Проблема познания в социальных науках

Его итоговый вывод состоял в том, что «точное направление теоретического исследования должно учить нас законам, по которым на основании такого положения вещей из указанных элементарнейших факторов человеческого хозяйства, в их изолированности от других факторов, влияющих на реальные человеческие явления, развивается не вся реальная жизнь в ее целостности, а лишь более сложные феномены человеческого хозяйства; оно должно учить нас этому не только в отношении существа, но и в отношении меры указанных феноменов, и таким образом раскрывать нам понимание этих последних, аналогичное тому, которое дают нам точные естественные науки в отношении явлений природы».

Это не означало, что экономическая наука не должна учитывать того, что человеческая деятельность определяется не только эгоизмом, но и влиянием «ошибок, неведения и внешнего принуждения». Не учитывать это означает встать на позицию тех, кто считает, что эти обстоятельства делают точное знание невозможным. Менгер писал: «И точное, и реалистическое направление теоретического исследования полноправны; оба суть орудия для уяснения, предвидения и господства над явлениями народного хозяйства — чему каждое из них способствует по-своему».

Задача Менгера была в том, чтобы обнаружить строгие законы, управляющие «генетической» эволюцией человеческих институтов, исходя из двух обстоятельств. Первое состояло в том, что эти институты возникли потому, что человечество либо не знало этих законов, либо ошибалось, интерпретируя и используя их. Второе было связано с тем, что «точные естественные законы» — в той степени, в какой они познаваемы — не зависят от человеческой воли и действуют вне зависимости от того, известны они или нет.

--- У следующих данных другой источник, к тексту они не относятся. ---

-- pv_equiv track=rewrite | github.com/bashbash96/InterviewPreparation | LeetCode/googleOA.py | numOfSplit
-- ===== SOURCE A (Python) =====
-- import collections
--
-- def numOfSplit(S):
--     rightCount, leftCount = collections.Counter(S), collections.defaultdict(int)
--
--     res = 0
--     for i in range(len(S) - 1):
--         leftCount[S[i]] += 1
--         rightCount[S[i]] -= 1
--         if rightCount[S[i]] == 0:
--             del rightCount[S[i]]
--         if isEqual(leftCount, rightCount):
--             res += 1
--     return res
--
-- def isEqual(left, right):
--     if len(left) != len(right):
--         return False
--
--     for key in left:
--         if key not in right:
--             return False
--
--     return True
-- ===== SOURCE B (Python) =====
-- def numOfSplit(S):
--     # Split sets are equal iff each half contains every distinct char of S
--     # (their union is always the full char set), so the valid split indices
--     # form the interval [maxFirstOccurrence, minLastOccurrence - 1].
--     if not S:
--         return 0
--     maxFirst = _lastNewIndex(S)
--     minLast = len(S) - 1 - _lastNewIndex(reversed(S))
--     return max(0, minLast - maxFirst)
--
--
-- def _lastNewIndex(chars):
--     # index at which the last previously-unseen character appears
--     seen = set()
--     idx = 0
--     for i, c in enumerate(chars):
--         if c not in seen:
--             seen.add(c)
--             idx = i
--     return idx
-- ===== Notes on version B (the rewrite author's own statement) =====
-- stated objective: faster
-- what changed: A rescans the key sets of two counters at every split index (O(n*k)); B uses the fact that the two halves' char sets are equal iff both equal the full char set, so it just computes the max first-occurrence and min last-occurrence indices in two linear scans and returns max(0, minLast - maxFirst).
import Mathlib
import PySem

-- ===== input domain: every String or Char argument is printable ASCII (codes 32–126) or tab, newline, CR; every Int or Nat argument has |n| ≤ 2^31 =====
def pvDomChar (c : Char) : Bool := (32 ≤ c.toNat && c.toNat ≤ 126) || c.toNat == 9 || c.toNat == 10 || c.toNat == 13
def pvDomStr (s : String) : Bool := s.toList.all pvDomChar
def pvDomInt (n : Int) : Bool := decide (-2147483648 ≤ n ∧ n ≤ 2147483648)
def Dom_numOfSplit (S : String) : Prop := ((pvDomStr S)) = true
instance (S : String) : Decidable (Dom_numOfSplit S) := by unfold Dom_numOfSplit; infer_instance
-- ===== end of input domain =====

-- B replaces A's per-split key-set comparison of two counters with a closed form:
-- the halves' char sets are equal iff both equal the full char set, so the answer is
-- max(0, minLastOccurrence - maxFirstOccurrence), computed in two linear scans (faster).


-- ===== PORT A =====
-- isEqual(left, right): size check, then the for-loop with early 'return False' as a flag fold
def isEqualDict (left right : PySem.Dict Char Int) : Bool :=
  if left.size ≠ right.size then false
  else left.keys.foldl (fun ok key => if !(right.contains key) then false else ok) true

-- one iteration of A's loop body (c = S[i]); rightCount[S[i]] is always a present key before
-- the decrement (the suffix still contains S[i]), so Counter.__missing__ never fires and
-- 'rightCount[c] -= 1' is exactly 'modify c 0 (· - 1)'
def stepA (st : PySem.Dict Char Int × PySem.Dict Char Int × Int) (c : Char) :
    PySem.Dict Char Int × PySem.Dict Char Int × Int :=
  let left := st.2.1.modify c 0 (· + 1)
  let right := st.1.modify c 0 (· - 1)
  let right := if right.getD c 0 == 0 then right.erase c else right
  let res := if isEqualDict left right then st.2.2 + 1 else st.2.2
  (right, left, res)

def numOfSplit (S : String) : Int :=
  let cs := S.toList
  -- for i in range(len(S) - 1): ...  (S[i] never raises: 0 ≤ i < len(S), so pyGetD's
  -- default ' ' is never consulted)
  ((PySem.List.pyRange 0 (PySem.Str.len S - 1) 1).foldl
      (fun st i => stepA st (PySem.List.pyGetD cs i ' '))
      (PySem.Dict.counter cs, PySem.Dict.empty, (0 : Int))).2.2

-- ===== PORT B =====
-- _lastNewIndex(chars): index at which the last previously-unseen character appears
def lastNewIdx (cs : List Char) : Int :=
  ((PySem.List.enumerate cs 0).foldl
      (fun (st : PySem.Set Char × Int) p =>
        if PySem.Set.contains st.1 p.2 then st else (PySem.Set.add st.1 p.2, p.1))
      (PySem.Set.empty, 0)).2

def numOfSplit_alt (S : String) : Int :=
  let cs := S.toList
  if cs.isEmpty then 0
  else
    let maxFirst := lastNewIdx cs
    let minLast := PySem.Str.len S - 1 - lastNewIdx cs.reverse
    max 0 (minLast - maxFirst)

-- ===== PRECONDITION & SPEC =====
def Spec_numOfSplit (S : String) (out : Int) : Prop := out = numOfSplit_alt S
instance (S : String) (out : Int) : Decidable (Spec_numOfSplit S out) := by unfold Spec_numOfSplit; infer_instance
-- A's [ … for r in range(0, len(bs), 2) ] comprehension, rewritten over pairs
lemma pvRangeGetD {β : Type} (g : Int × Int → β) (m : Nat) (bs : List Int) (hbs : bs.length = 2 * m) :
    (PySem.List.pyRange 0 (bs.length : Int) 2).map
        (fun r => g (PySem.List.pyGetD bs r 0, PySem.List.pyGetD bs (r + 1) 0))
      = (pvPairsOf bs).map g := by
  rw [hbs, pvRange2 m, List.map_map]
  rw [← pvGetDpairs g m bs hbs]
  apply List.map_congr_left
  intro k _
  simp only [Function.comp]
  rw [PySem.List.pyGetD_natCast]
  rw [show ((2 * k : Nat) : Int) + 1 = ((2 * k + 1 : Nat) : Int) from by push_cast; ring]
  rw [PySem.List.pyGetD_natCast]

-- ===== VERDICT (by name: the statement is the Claim_ definition above) =====
theorem get_image_tileborders_spec : Claim_equal_get_image_tileborders := by
  intro ts shape hdom hpre
  obtain ⟨h1, h2⟩ := hpre
  unfold Spec_get_image_tileborders get_image_tileborders get_image_tileborders_alt
  simp only []
  set rb := pvAloop ts.1 shape.1 (shape.1.toNat + 1) [0] 0 with hrb
  set cb := pvAloop ts.2 shape.2 (shape.2.toNat + 1) [0] 0 with hcb
  -- even lengths
  obtain ⟨mr, hmr⟩ := pvAloop_length_odd ts.1 shape.1 (shape.1.toNat + 1) 0
  obtain ⟨mc, hmc⟩ := pvAloop_length_odd ts.2 shape.2 (shape.2.toNat + 1) 0
  have hrblen : rb.length = 2 * (mr + 1) := by
    rw [hrb, pvAloop_extract]
    simp [hmr]; omega
  have hcblen : cb.length = 2 * (mc + 1) := by
    rw [hcb, pvAloop_extract]
    simp [hmc]; omega
  have hinner : ∀ r : Int,
      (PySem.List.pyRange 0 (cb.length : Int) 2).map (fun c =>
        [(PySem.List.pyGetD rb r 0, PySem.List.pyGetD rb (r + 1) 0),
         (PySem.List.pyGetD cb c 0, PySem.List.pyGetD cb (c + 1) 0)])
      = (pvPairsOf cb).map (fun q =>
          [(PySem.List.pyGetD rb r 0, PySem.List.pyGetD rb (r + 1) 0), q]) := by
    intro r
    exact pvRangeGetD
      (fun q => [(PySem.List.pyGetD rb r 0, PySem.List.pyGetD rb (r + 1) 0), q]) (mc + 1) cb hcblen
  rw [funext hinner]
  have houter : (PySem.List.pyRange 0 (rb.length : Int) 2).map
      (fun r => (PySem.List.pyGetD rb r 0, PySem.List.pyGetD rb (r + 1) 0)) = pvPairsOf rb := by
    have := pvRangeGetD (g := id) (mr + 1) rb hrblen
    simpa using this
  rw [← List.flatMap_map
    (fun r => (PySem.List.pyGetD rb r 0, PySem.List.pyGetD rb (r + 1) 0))
    (fun p => (pvPairsOf cb).map (fun q => [p, q]))]
  rw [houter, hrb, hcb, pvAxis shape.1 ts.1 h1, pvAxis shape.2 ts.2 h2]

Если цель точной науки состояла в том, чтобы найти сущность [Wesen] генетического элемента, природы человеческого общества, то субъективизм Менгера был ограничен «генетическим» представлением об индивидуальных потребностях и об обществе.

Это направление претерпело серьезные изменения в работах Мизеса и Хайека, где произошло акцентирование субъективного и культурного характера индивидуальных актов выбора и их последствий14. Иными словами, по отношению к природе законов, регулирующих человеческую деятельность и ее последствия, Хайек и особенно Мизес были меньшими «эссенциалистами», чем Менгер. В этой связи особенно важен переход от аристотелианской «парадигмы» к кантианскому подходу, рассматривающий знание как отражение того, каким образом человеческий разум упорядочивает данные личного опыта. Это означало не столько отказ от системы Менгера, сколько ее пересмотр в свете иной философской концепции. Это особенно ярко выражено в случае Мизеса, чьи ссылки на Менгера одновременно указывают и на преемственность, и на то, что он развивает его идеи в ином направлении, чем их автор. У Хайека этот подход к проблеме познания дал трещину в «The Sensory Order». Начиная с этой книги, его подход трансформировался в эволюционизм, который обнимает и реальность, и человеческий разум, и человеческое сознание. Однако и для Хайека эволюционный процесс — несмотря на то что в «Пагубной самонадеянности» он подчеркивает его генетический характер — продолжал оставаться культурным процессом, существующим в рамках концепции природы социальных институтов, который отличался от традиционной дихотомии «естественное» —«искусственное».

Теорию человеческой деятельности, изложенную в «Grundprobleme der Nationalökonomie» Мизеса, можно считать первой попыткой применения принципов субъективистской экономики к теоретическим социальным наукам.